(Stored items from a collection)
▼

lemma A_eq_bTail (items : List (String × Int × Int)) (c : Int) :
    knapsack_sim items c = bTail items c (rowsPre c items) := by
  rw [knapsack_sim_eq]
  simp only [PySem.List.len_eq]
  rw [outerA items c items.length (le_refl _), List.take_length]
  simp only [Nat.sub_self, List.replicate_zero, List.append_nil]
  simp only [aTail, bTail, PySem.List.len_eq]
  rw [PySem.List.foldl_append_singleton_eq_map]
  rw [List.map_congr_left (fun i hi =>
    bStep_eq_stepOf items c i (PySem.List.mem_pyRange_one.mp hi).1
      (PySem.List.mem_pyRange_one.mp hi).2)]
  simp only [List.nil_append]

-- ---- B-side: the reachable-states dict realizes the same nextRow chain ----

def omax : Option Int → Option Int → Option Int
  | none, b => b
  | some a, none => some a
  | some a, some b => some (max a b)

lemma omax_none_right (a : Option Int) : omax a none = a := by cases a <;> rfl

lemma omax_assoc (a b c : Option Int) : omax (omax a b) c = omax a (omax b c) := by
  cases a <;> cases b <;> cases c <;> simp [omax, max_assoc]

lemma omax_comm (a b : Option Int) : omax a b = omax b a := by
  cases a <;> cases b <;> simp [omax, max_comm]

def omaxL (l : List (Option Int)) : Option Int := l.foldl omax none

lemma foldl_omax (l : List (Option Int)) : ∀ a, l.foldl omax a = omax a (omaxL l) := by
  induction l with
  | nil => intro a; simp [omaxL, omax_none_right]
  | cons x t ih =>
      intro a
      show List.foldl omax (omax a x) t = omax a (omaxL (x :: t))
      have h2 : omaxL (x :: t) = omax x (omaxL t) := by
        show List.foldl omax (omax none x) t = omax x (omaxL t)
        rw [show omax none x = x from rfl, ih]
      rw [ih, h2, omax_assoc]

lemma omaxL_cons (x : Option Int) (t : List (Option Int)) :
    omaxL (x :: t) = omax x (omaxL t) := by
  show List.foldl omax (omax none x) t = omax x (omaxL t)
  rw [show omax none x = x from rfl, foldl_omax]

lemma omaxL_append (l1 l2 : List (Option Int)) :
    omaxL (l1 ++ l2) = omax (omaxL l1) (omaxL l2) := by
  simp only [omaxL, List.foldl_append]
  rw [foldl_omax]
  rfl

lemma omaxL_all_none (l : List (Option Int)) (h : ∀ x ∈ l, x = none) : omaxL l = none := by
  induction l with
  | nil => rfl
  | cons x t ih =>
      rw [omaxL_cons, h x (by simp), ih (fun y hy => h y (by simp [hy]))]
      rfl

lemma omaxL_split (l : List Int) (f g : Int → Option Int) :
    omaxL (l.map (fun k => omax (f k) (g k)))
      = omax (omaxL (l.map f)) (omaxL (l.map g)) := by
  induction l with
  | nil => rfl
  | cons x t ih =>
      simp only [List.map_cons]
      rw [omaxL_cons, omaxL_cons, omaxL_cons, ih]
      rw [omax_assoc, omax_assoc]
      congr 1
      rw [← omax_assoc, ← omax_assoc, omax_comm (g x)]

lemma omax_map_add (v : Int) (a b : Option Int) :
    omax (a.map (· + v)) (b.map (· + v)) = (omax a b).map (· + v) := by
  cases a <;> cases b <;> simp [omax]

lemma omaxL_map_add (v : Int) (l : List (Option Int)) :
    omaxL (l.map (Option.map (· + v))) = (omaxL l).map (· + v) := by
  induction l with
  | nil => rfl
  | cons x t ih =>
      simp only [List.map_cons]
      rw [omaxL_cons, omaxL_cons, ih, omax_map_add]

-- best value among achievable weights ≤ j
def bestD (d : PySem.Dict Int Int) (j : Int) : Option Int :=
  omaxL ((PySem.List.pyRange 0 (j + 1) 1).map (fun k => d.get? k))

-- the conditional insert of B's inner loop
def hstep (cap : Int) (new : PySem.Dict Int Int) (x val : Int) : PySem.Dict Int Int :=
  if x ≤ cap then
    match new.get? x with
    | none => new.insert x val
    | some cur => if cur < val then new.insert x val else new
  else new

lemma get?_hstep (cap : Int) (new : PySem.Dict Int Int) (x val y : Int) :
    (hstep cap new x val).get? y
      = if y = x ∧ x ≤ cap then omax (new.get? y) (some val) else new.get? y := by
  unfold hstep
  by_cases hc : x ≤ cap
  · simp only [hc, if_true, and_true]
    rcases hx : new.get? x with _ | cur
    · simp only
      rw [PySem.Dict.get?_insert]
      by_cases hy : y = x
      · subst hy; simp [hx, omax]
      · simp [hy]
    · simp only
      by_cases hlt : cur < val
      · simp only [hlt, if_true]
        rw [PySem.Dict.get?_insert]
        by_cases hy : y = x
        · subst hy; simp [hx, omax, max_eq_right (le_of_lt hlt)]
        · simp [hy]
      · simp only [hlt, if_false]
        by_cases hy : y = x
        · subst hy; simp [hx, omax, max_eq_left (not_lt.mp hlt)]
        · simp [hy]
  · simp [hc]

lemma nodup_hstep (cap : Int) (new : PySem.Dict Int Int) (x val : Int)
    (h : new.keys.Nodup) : (hstep cap new x val).keys.Nodup := by
  unfold hstep
  split_ifs
  · rcases hx : new.get? x with _ | cur <;> simp only [hx]
    · exact PySem.Dict.nodup_keys_insert _ _ _ h
    · split_ifs
      · exact PySem.Dict.nodup_keys_insert _ _ _ h
      · exact h
  · exact h
lemma pv_fstep_skip (df : List String) (ls : List String)
    (h : ∀ l ∈ ls, pvHdr l = false) :
    ∀ kn cur acc, ls.foldl (pv_fstep df) (kn, cur, acc) = (kn, cur, acc ++ ls) := by
  induction ls with
  | nil => intro kn cur acc; simp
  | cons l rest ih =>
    intro kn cur acc
    have hl : pvHdr l = false := h l (by simp)
    simp only [List.foldl_cons, pv_fstep, hl, Bool.false_eq_true, if_false]
    rw [ih (fun x hx => h x (by simp [hx]))]
    simp

lemma pvGo_nil (df : List String) (kn : PySem.Dict String String × Bool)
    (cur : Option String) (acc tail : List String) (h : tail.dropWhile pvNH = []) :
    pvGo df kn cur acc tail = pv_finish df kn cur (acc ++ tail.takeWhile pvNH) := by
  rw [pvGo]
  split <;> simp_all

lemma pvGo_cons (df : List String) (kn : PySem.Dict String String × Bool)
    (cur : Option String) (acc tail : List String) (hd : String) (t2 : List String)
    (h : tail.dropWhile pvNH = hd :: t2) :
    pvGo df kn cur acc tail
      = pvGo df (pv_finish df kn cur (acc ++ tail.takeWhile pvNH)) (pvParse cur hd) [hd] t2 := by
  rw [pvGo]
  split
  · simp_all
  · rename_i hd' t2' hr
    rw [h] at hr
    cases hr
    rfl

▲

**TASK GOAL:**
Having output the line that contains "lemma omax_none_right (a", stop. Every line before it, back to the first line of the data, must be reproduced exactly.

**YOUR SOLUTION:**
lemma A_eq_bTail (items : List (String × Int × Int)) (c : Int) :
    knapsack_sim items c = bTail items c (rowsPre c items) := by
  rw [knapsack_sim_eq]
  simp only [PySem.List.len_eq]
  rw [outerA items c items.length (le_refl _), List.take_length]
  simp only [Nat.sub_self, List.replicate_zero, List.append_nil]
  simp only [aTail, bTail, PySem.List.len_eq]
  rw [PySem.List.foldl_append_singleton_eq_map]
  rw [List.map_congr_left (fun i hi =>
    bStep_eq_stepOf items c i (PySem.List.mem_pyRange_one.mp hi).1
      (PySem.List.mem_pyRange_one.mp hi).2)]
  simp only [List.nil_append]

-- ---- B-side: the reachable-states dict realizes the same nextRow chain ----

def omax : Option Int → Option Int → Option Int
  | none, b => b
  | some a, none => some a
  | some a, some b => some (max a b)

lemma omax_none_right (a : Option Int) : omax a none = a := by cases a <;> rfl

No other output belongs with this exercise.